# WHAT TO DO
Please copy each line of the records below that holds the word "lookup".

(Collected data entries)
-- pv_equiv track=rewrite | github.com/immunogenomics/RA_ATAC_multiome | scripts/QC/bam_dedup.py | keepLine
-- ===== SOURCE A (Python) =====
-- def keepLine(flag):
--     badIndices = [2,3,8,9,11] #SAM flag shouldn't have any of these bits set
--     goodIndices = [0,1] #SAM flag should have all of these bits set
--     notEqualIndices = [(4,5),(6,7)] #SAM flag should not have both bits in the pair set or both bits unset
--
--     ignore = 0
--     for b in badIndices:
--         ignore |= (flag >> b & 1)
--     for b in notEqualIndices:
--         if (flag >> b[0] & 1) == (flag >> b[1] & 1):
--             ignore |= 1
--         else:
--             ignore |= 0
--
--     keep = 1
--     for b in goodIndices:
--         keep &= (flag >> b & 1)
--
--     final = ~ignore & keep
--     return final
-- ===== SOURCE B (Python) =====
-- # Table lookup: the filter only looks at the low 12 flag bits, and exactly 8
-- # 12-bit patterns pass (bits 0,1 set; bits 2,3,8,9,11 clear; exactly one of
-- # bits 4/5 and one of bits 6/7 set; bit 10 free).  Enumerate them once,
-- # combinatorially, and answer by a masked set lookup.
-- _KEEP = {3 + a + b + c for a in (16, 32) for b in (64, 128) for c in (0, 1024)}
--
-- def keepLine(flag):
--     return 1 if (flag & 0xFFF) in _KEEP else 0
-- ===== Notes on version B (the rewrite author's own statement) =====
-- stated objective: alternative
-- what changed: Replaced A's three bit-accumulating loops and the final ~ignore & keep trick by a precomputed 8-element lookup set of the valid low-12-bit flag patterns, so keepLine is a single mask-and-membership test.
import Mathlib
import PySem

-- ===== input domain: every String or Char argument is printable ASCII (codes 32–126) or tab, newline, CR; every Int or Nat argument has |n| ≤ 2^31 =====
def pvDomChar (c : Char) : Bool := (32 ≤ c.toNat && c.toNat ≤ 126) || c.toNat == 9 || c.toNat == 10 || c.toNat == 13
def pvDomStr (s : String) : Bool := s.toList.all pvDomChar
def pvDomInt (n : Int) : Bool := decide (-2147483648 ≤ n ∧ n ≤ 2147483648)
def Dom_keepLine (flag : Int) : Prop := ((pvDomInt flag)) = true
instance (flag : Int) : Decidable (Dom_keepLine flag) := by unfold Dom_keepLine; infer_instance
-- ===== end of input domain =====

-- B replaces A's three bit-accumulating loops and the '~ignore & keep' trick by a
-- precomputed 8-element table of the valid low-12-bit flag patterns and a masked
-- membership test (objective: alternative).


-- ===== PORT A =====
-- 'flag >> b' is Lean's '>>>' on Int (arithmetic shift, Python-exact); '&' and '|' are PySem.Int.band/bor; '~' is Int.not.
def keepLine (flag : Int) : Int :=
  let badIndices : List Int := [2, 3, 8, 9, 11]
  let goodIndices : List Int := [0, 1]
  let notEqualIndices : List (Int × Int) := [(4, 5), (6, 7)]
  let ignore : Int :=
    badIndices.foldl (fun ig b => PySem.Int.bor ig (PySem.Int.band (flag >>> b) 1)) 0
  let ignore : Int :=
    notEqualIndices.foldl
      (fun ig b =>
        if PySem.Int.band (flag >>> b.1) 1 = PySem.Int.band (flag >>> b.2) 1 then
          PySem.Int.bor ig 1
        else
          PySem.Int.bor ig 0) ignore
  let keep : Int :=
    goodIndices.foldl (fun k b => PySem.Int.band k (PySem.Int.band (flag >>> b) 1)) 1
  PySem.Int.band (Int.not ignore) keep

-- ===== PORT B =====
-- the precomputed set literal _KEEP of Source B (8 distinct values, insertion order)
def pvKeepTable : List Int := [83, 147, 1107, 1171, 99, 163, 1123, 1187]
-- '1 if (flag & 0xFFF) in _KEEP else 0'
def keepLine_alt (flag : Int) : Int :=
  if PySem.Int.band flag 4095 ∈ pvKeepTable then 1 else 0

-- ===== PRECONDITION & SPEC =====
-- A is total on Int: no Pre_.
def Spec_keepLine (flag : Int) (out : Int) : Prop := out = keepLine_alt flag
instance (flag : Int) (out : Int) : Decidable (Spec_keepLine flag out) := by unfold Spec_keepLine; infer_instance

-- ===== CLAIM (what is proved, stated in full; the proofs are below) =====
def Claim_equal_keepLine : Prop := ∀ (flag : Int), Dom_keepLine flag → Spec_keepLine flag (keepLine flag)

-- ===== LEMMAS AND PROOFS =====
-- bit k of flag as a Bool (proof helper only)
def pvBitB (a : Int) (k : Nat) : Bool := decide ((a / (2 ^ k : Int)) % 2 = 1)

theorem pvBitB_eq (a : Int) (k : Nat) :
    (a / (2 ^ k : Int)) % 2 = cond (pvBitB a k) 1 0 := by
  unfold pvBitB
  have h : (a / (2 ^ k : Int)) % 2 = 0 ∨ (a / (2 ^ k : Int)) % 2 = 1 := by omega
  rcases h with h | h <;> rw [h] <;> decide

-- an A-side atom '(flag >> i) & 1' (already reduced by band_one to 'mod … 2') as a bit
theorem pvModBit (a : Int) (i : Int) (k : Nat) (h : i = (k : Int)) :
    PySem.Int.mod (a >>> i) 2 = cond (pvBitB a k) 1 0 := by
  subst h
  rw [Int.shiftRight_natCast_right, Int.shiftRight_eq_div_pow]
  show Int.fmod _ _ = _
  rw [Int.fmod_eq_emod, if_pos (Or.inl (by norm_num : (0:Int) ≤ 2))]
  push_cast
  rw [pvBitB_eq]
  ring

-- 'flag & 0xFFF' = flag mod 4096 (Python mask of the low 12 bits)
theorem pvMask (a : Int) : PySem.Int.band a 4095 = a % 4096 := by
  unfold PySem.Int.band
  have h4 : ((4095:Int).toNat) = 4095 := rfl
  split_ifs with h1 h2 h2
  · rw [h4]
    have := Nat.and_two_pow_sub_one_eq_mod a.toNat 12
    norm_num at this
    omega
  · norm_num at h2
  · rw [h4]
    have hm : (((-a - 1).toNat : Int)) = -a - 1 := by omega
    generalize hM : (-a - 1).toNat = m at *
    have hand : 4095 &&& m = m % 4096 := by
      rw [Nat.and_comm]
      have := Nat.and_two_pow_sub_one_eq_mod m 12
      norm_num at this
      exact this
    omega
  · norm_num at h2

-- the mask as a sum of its 12 bits
theorem pvMaskBits (a : Int) :
    PySem.Int.band a 4095 =
      cond (pvBitB a 0) 1 0 + 2 * cond (pvBitB a 1) 1 0 + 4 * cond (pvBitB a 2) 1 0 +
      8 * cond (pvBitB a 3) 1 0 + 16 * cond (pvBitB a 4) 1 0 + 32 * cond (pvBitB a 5) 1 0 +
      64 * cond (pvBitB a 6) 1 0 + 128 * cond (pvBitB a 7) 1 0 + 256 * cond (pvBitB a 8) 1 0 +
      512 * cond (pvBitB a 9) 1 0 + 1024 * cond (pvBitB a 10) 1 0 + 2048 * cond (pvBitB a 11) 1 0 := by
  rw [pvMask, ← pvBitB_eq a 0, ← pvBitB_eq a 1, ← pvBitB_eq a 2, ← pvBitB_eq a 3,
    ← pvBitB_eq a 4, ← pvBitB_eq a 5, ← pvBitB_eq a 6, ← pvBitB_eq a 7, ← pvBitB_eq a 8,
    ← pvBitB_eq a 9, ← pvBitB_eq a 10, ← pvBitB_eq a 11]
  norm_num
  omega

-- ===== VERDICT (by name: the statement is the Claim_ definition above) =====
set_option maxHeartbeats 2000000 in
theorem keepLine_spec : Claim_equal_keepLine := by
  intro flag _
  unfold Spec_keepLine keepLine keepLine_alt
  simp only [List.foldl, PySem.Int.band_one]
  rw [pvMaskBits,
    pvModBit flag 0 0 (by norm_num), pvModBit flag 1 1 (by norm_num),
    pvModBit flag 2 2 (by norm_num), pvModBit flag 3 3 (by norm_num),
    pvModBit flag 4 4 (by norm_num), pvModBit flag 5 5 (by norm_num),
    pvModBit flag 6 6 (by norm_num), pvModBit flag 7 7 (by norm_num),
    pvModBit flag 8 8 (by norm_num), pvModBit flag 9 9 (by norm_num),
    pvModBit flag 11 11 (by norm_num)]
  generalize pvBitB flag 0 = b0
  generalize pvBitB flag 1 = b1
  generalize pvBitB flag 2 = b2
  generalize pvBitB flag 3 = b3
  generalize pvBitB flag 4 = b4
  generalize pvBitB flag 5 = b5
  generalize pvBitB flag 6 = b6
  generalize pvBitB flag 7 = b7
  generalize pvBitB flag 8 = b8
  generalize pvBitB flag 9 = b9
  generalize pvBitB flag 10 = b10
  generalize pvBitB flag 11 = b11
  revert b0 b1 b2 b3 b4 b5 b6 b7 b8 b9 b10 b11
  decide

# EXERCISE OUTPUT
-- # Table lookup: the filter only looks at the low 12 flag bits, and exactly 8
-- # combinatorially, and answer by a masked set lookup.
-- what changed: Replaced A's three bit-accumulating loops and the final ~ignore & keep trick by a precomputed 8-element lookup set of the valid low-12-bit flag patterns, so keepLine is a single mask-and-membership test.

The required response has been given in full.